§ Task instructions
Look through the records and copy each line with the string "hbad" in it.

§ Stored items
-- pv_equiv track=rewrite | github.com/CongLabCode/DPAM | docker/scripts/step21_compare_domains.py | get_seq_dist
-- ===== SOURCE A (Python) =====
-- def get_seq_dist(residsA, residsB, good_resids):
--     indsA = []
--     for ind, resid in enumerate(good_resids):
--         if resid in residsA:
--             indsA.append(ind)
--     indsB = []
--     for ind, resid in enumerate(good_resids):
--         if resid in residsB:
--             indsB.append(ind)
--
--     connected = 0
--     for indA in indsA:
--         for indB in indsB:
--             if abs(indA - indB) <= 5:
--                 connected = 1
--                 break
--         if connected:
--             break
--     return connected
-- ===== SOURCE B (Python) =====
-- def get_seq_dist(residsA, residsB, good_resids):
--     setA = set(residsA)
--     setB = set(residsB)
--     idxB = {ind for ind, resid in enumerate(good_resids) if resid in setB}
--     for ind, resid in enumerate(good_resids):
--         if resid in setA:
--             for j in range(ind - 5, ind + 6):
--                 if j in idxB:
--                     return 1
--     return 0
-- ===== Notes on version B (the rewrite author's own statement) =====
-- stated objective: faster
-- what changed: Instead of building both index lists and comparing every A-index against every B-index, B hashes the residue lists into sets, collects the B-positions into one set, and checks an 11-wide index window around each A-position.
import Mathlib
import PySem

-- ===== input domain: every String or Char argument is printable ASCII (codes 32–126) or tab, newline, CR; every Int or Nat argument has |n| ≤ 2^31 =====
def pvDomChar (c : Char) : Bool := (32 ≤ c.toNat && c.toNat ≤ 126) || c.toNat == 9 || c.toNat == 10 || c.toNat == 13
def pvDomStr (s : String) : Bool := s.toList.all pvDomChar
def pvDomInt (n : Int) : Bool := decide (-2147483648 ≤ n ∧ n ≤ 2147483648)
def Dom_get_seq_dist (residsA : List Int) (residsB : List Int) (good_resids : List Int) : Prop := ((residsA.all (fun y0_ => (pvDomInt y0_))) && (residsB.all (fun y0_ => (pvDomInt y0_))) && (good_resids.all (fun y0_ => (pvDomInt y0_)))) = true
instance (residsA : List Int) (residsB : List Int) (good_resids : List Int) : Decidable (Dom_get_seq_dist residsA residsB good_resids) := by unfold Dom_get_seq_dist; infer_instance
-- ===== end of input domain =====

-- B replaces A's index-list construction and nested pairwise scan by residue sets,
-- one set of B-positions, and an 11-wide index-window check per A-position (faster).

-- ===== PORT A =====
-- inner 'for indB in indsB: if abs(...) <= 5: connected = 1; break'
def pvInnerA (indA : Int) : List Int → Bool
  | [] => false
  | indB :: rest => if (indA - indB).natAbs ≤ 5 then true else pvInnerA indA rest

-- outer 'for indA in indsA: …; if connected: break'
def pvOuterA : List Int → List Int → Int
  | [], _ => 0
  | indA :: rest, indsB => if pvInnerA indA indsB then 1 else pvOuterA rest indsB

def get_seq_dist (residsA : List Int) (residsB : List Int) (good_resids : List Int) : Int :=
  let indsA := (PySem.List.enumerate good_resids 0).foldl
    (fun acc p => if residsA.contains p.2 then acc ++ [p.1] else acc) []
  let indsB := (PySem.List.enumerate good_resids 0).foldl
    (fun acc p => if residsB.contains p.2 then acc ++ [p.1] else acc) []
  pvOuterA indsA indsB

-- ===== PORT B =====
-- 'for ind, resid in enumerate(good_resids): if resid in setA: if any window index in idxB: return 1'
def pvScanB (setA : PySem.Set Int) (idxB : PySem.Set Int) : List (Int × Int) → Int
  | [] => 0
  | p :: rest =>
    if PySem.Set.contains setA p.2 &&
       (PySem.List.pyRange (p.1 - 5) (p.1 + 6) 1).any (fun j => PySem.Set.contains idxB j)
    then 1 else pvScanB setA idxB rest

def get_seq_dist_alt (residsA : List Int) (residsB : List Int) (good_resids : List Int) : Int :=
  let setA := PySem.Set.ofList residsA
  let setB := PySem.Set.ofList residsB
  let idxB := (PySem.List.enumerate good_resids 0).foldl
    (fun s p => if PySem.Set.contains setB p.2 then PySem.Set.add s p.1 else s) PySem.Set.empty
  pvScanB setA idxB (PySem.List.enumerate good_resids 0)

-- ===== PRECONDITION & SPEC =====
def Spec_get_seq_dist (residsA : List Int) (residsB : List Int) (good_resids : List Int) (out : Int) : Prop := out = get_seq_dist_alt residsA residsB good_resids
instance (residsA : List Int) (residsB : List Int) (good_resids : List Int) (out : Int) : Decidable (Spec_get_seq_dist residsA residsB good_resids out) := by unfold Spec_get_seq_dist; infer_instance

-- ===== CLAIM (what is proved, stated in full; the proofs are below) =====
def Claim_equal_get_seq_dist : Prop := ∀ (residsA : List Int) (residsB : List Int) (good_resids : List Int), Dom_get_seq_dist residsA residsB good_resids → Spec_get_seq_dist residsA residsB good_resids (get_seq_dist residsA residsB good_resids)

-- ===== LEMMAS AND PROOFS =====

theorem pvInnerA_eq_true_iff (a : Int) (bs : List Int) :
    pvInnerA a bs = true ↔ ∃ b ∈ bs, (a - b).natAbs ≤ 5 := by
  induction bs with
  | nil => simp [pvInnerA]
  | cons b rest ih =>
    simp only [pvInnerA, List.mem_cons]
    split_ifs with h
    · simp only [true_iff]
      exact ⟨b, Or.inl rfl, h⟩
    · rw [ih]
      constructor
      · rintro ⟨x, hx, hle⟩; exact ⟨x, Or.inr hx, hle⟩
      · rintro ⟨x, hx | hx, hle⟩
        · cases hx; exact absurd hle h
        · exact ⟨x, hx, hle⟩

theorem pvOuterA_eq_ite (as bs : List Int) :
    pvOuterA as bs = if as.any (fun a => pvInnerA a bs) then 1 else 0 := by
  induction as with
  | nil => simp [pvOuterA]
  | cons a rest ih =>
    simp only [pvOuterA, List.any_cons, ih]
    by_cases h : pvInnerA a bs = true <;> simp [h]

theorem pvScanB_eq_ite (sA iB : PySem.Set Int) (l : List (Int × Int)) :
    pvScanB sA iB l =
      if l.any (fun p => PySem.Set.contains sA p.2 &&
          (PySem.List.pyRange (p.1 - 5) (p.1 + 6) 1).any (fun j => PySem.Set.contains iB j))
      then 1 else 0 := by
  induction l with
  | nil => simp [pvScanB]
  | cons p rest ih =>
    simp only [pvScanB, List.any_cons, ih]
    by_cases h : (PySem.Set.contains sA p.2 &&
        (PySem.List.pyRange (p.1 - 5) (p.1 + 6) 1).any (fun j => PySem.Set.contains iB j)) = true
    · simp only [h]; simp
    · rw [Bool.not_eq_true] at h
      simp only [h, Bool.false_or]
      rfl

theorem pvMem_idxB (resids : List Int) (l : List (Int × Int)) (s0 : PySem.Set Int) (x : Int) :
    x ∈ l.foldl (fun s p => if PySem.Set.contains (PySem.Set.ofList resids) p.2
                            then PySem.Set.add s p.1 else s) s0 ↔
      x ∈ s0 ∨ ∃ p ∈ l, p.2 ∈ resids ∧ x = p.1 := by
  induction l generalizing s0 with
  | nil => simp
  | cons p rest ih =>
    simp only [List.foldl_cons, List.mem_cons, ih]
    split_ifs with h
    · rw [PySem.Set.mem_add]
      constructor
      · rintro ((hx | hx) | hx)
        · exact Or.inl hx
        · refine Or.inr ⟨p, Or.inl rfl, ?_, hx⟩
          have := h
          simpa [PySem.Set.contains, PySem.Set.mem_ofList] using this
        · rcases hx with ⟨q, hq, hq2, hx⟩; exact Or.inr ⟨q, Or.inr hq, hq2, hx⟩
      · rintro (hx | ⟨q, hq | hq, hq2, hx⟩)
        · exact Or.inl (Or.inl hx)
        · cases hq; exact Or.inl (Or.inr hx)
        · exact Or.inr ⟨q, hq, hq2, hx⟩
    · constructor
      · rintro (hx | ⟨q, hq, hq2, hx⟩)
        · exact Or.inl hx
        · exact Or.inr ⟨q, Or.inr hq, hq2, hx⟩
      · rintro (hx | ⟨q, hq | hq, hq2, hx⟩)
        · exact Or.inl hx
        · cases hq
          exact absurd (by simpa [PySem.Set.contains, PySem.Set.mem_ofList] using hq2) h
        · exact Or.inr ⟨q, hq, hq2, hx⟩

theorem get_seq_dist_eq_alt (residsA residsB good_resids : List Int) :
    get_seq_dist residsA residsB good_resids = get_seq_dist_alt residsA residsB good_resids := by
  unfold get_seq_dist get_seq_dist_alt
  rw [PySem.List.foldl_append_if, PySem.List.foldl_append_if, pvOuterA_eq_ite, pvScanB_eq_ite]
  congr 1
  refine propext ?_
  constructor
  · intro h
    rw [List.any_eq_true] at h ⊢
    obtain ⟨a, ha, hinner⟩ := h
    rw [pvInnerA_eq_true_iff] at hinner
    obtain ⟨b, hb, hle⟩ := hinner
    simp only [List.nil_append, List.mem_map, List.mem_filter] at ha hb
    obtain ⟨p, ⟨hp, hpA⟩, rfl⟩ := ha
    obtain ⟨q, ⟨hq, hqB⟩, rfl⟩ := hb
    refine ⟨p, hp, ?_⟩
    rw [Bool.and_eq_true]
    refine ⟨by simpa [PySem.Set.contains, PySem.Set.mem_ofList] using hpA, ?_⟩
    rw [List.any_eq_true]
    refine ⟨q.1, by rw [PySem.List.mem_pyRange_one]; omega, ?_⟩
    have hmem : q.1 ∈ (PySem.List.enumerate good_resids 0).foldl
        (fun s p => if PySem.Set.contains (PySem.Set.ofList residsB) p.2
                    then PySem.Set.add s p.1 else s) PySem.Set.empty := by
      refine (pvMem_idxB residsB _ _ q.1).mpr (Or.inr ⟨q, hq, ?_, rfl⟩)
      simpa using hqB
    simpa [PySem.Set.contains] using hmem
  · intro h
    rw [List.any_eq_true] at h ⊢
    obtain ⟨p, hp, hcond⟩ := h
    rw [Bool.and_eq_true, List.any_eq_true] at hcond
    obtain ⟨hpA, j, hj, hjB⟩ := hcond
    rw [PySem.List.mem_pyRange_one] at hj
    have hjmem : j ∈ (PySem.List.enumerate good_resids 0).foldl
        (fun s p => if PySem.Set.contains (PySem.Set.ofList residsB) p.2
                    then PySem.Set.add s p.1 else s) PySem.Set.empty := by
      simpa [PySem.Set.contains] using hjB
    rcases (pvMem_idxB residsB _ _ j).mp hjmem with hbad | ⟨q, hq, hqB, rfl⟩
    · simp [PySem.Set.empty] at hbad
    refine ⟨p.1, ?_, ?_⟩
    · simp only [List.nil_append, List.mem_map, List.mem_filter]
      refine ⟨p, ⟨hp, ?_⟩, rfl⟩
      simpa [PySem.Set.contains, PySem.Set.mem_ofList] using hpA
    · rw [pvInnerA_eq_true_iff]
      refine ⟨q.1, ?_, by omega⟩
      simp only [List.nil_append, List.mem_map, List.mem_filter]
      exact ⟨q, ⟨hq, by simpa using hqB⟩, rfl⟩

-- ===== VERDICT (by name: the statement is the Claim_ definition above) =====
theorem get_seq_dist_spec : Claim_equal_get_seq_dist := by
  intro residsA residsB good_resids _
  unfold Spec_get_seq_dist
  exact get_seq_dist_eq_alt residsA residsB good_resids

§ Result of this exercise
    rcases (pvMem_idxB residsB _ _ j).mp hjmem with hbad | ⟨q, hq, hqB, rfl⟩
    · simp [PySem.Set.empty] at hbad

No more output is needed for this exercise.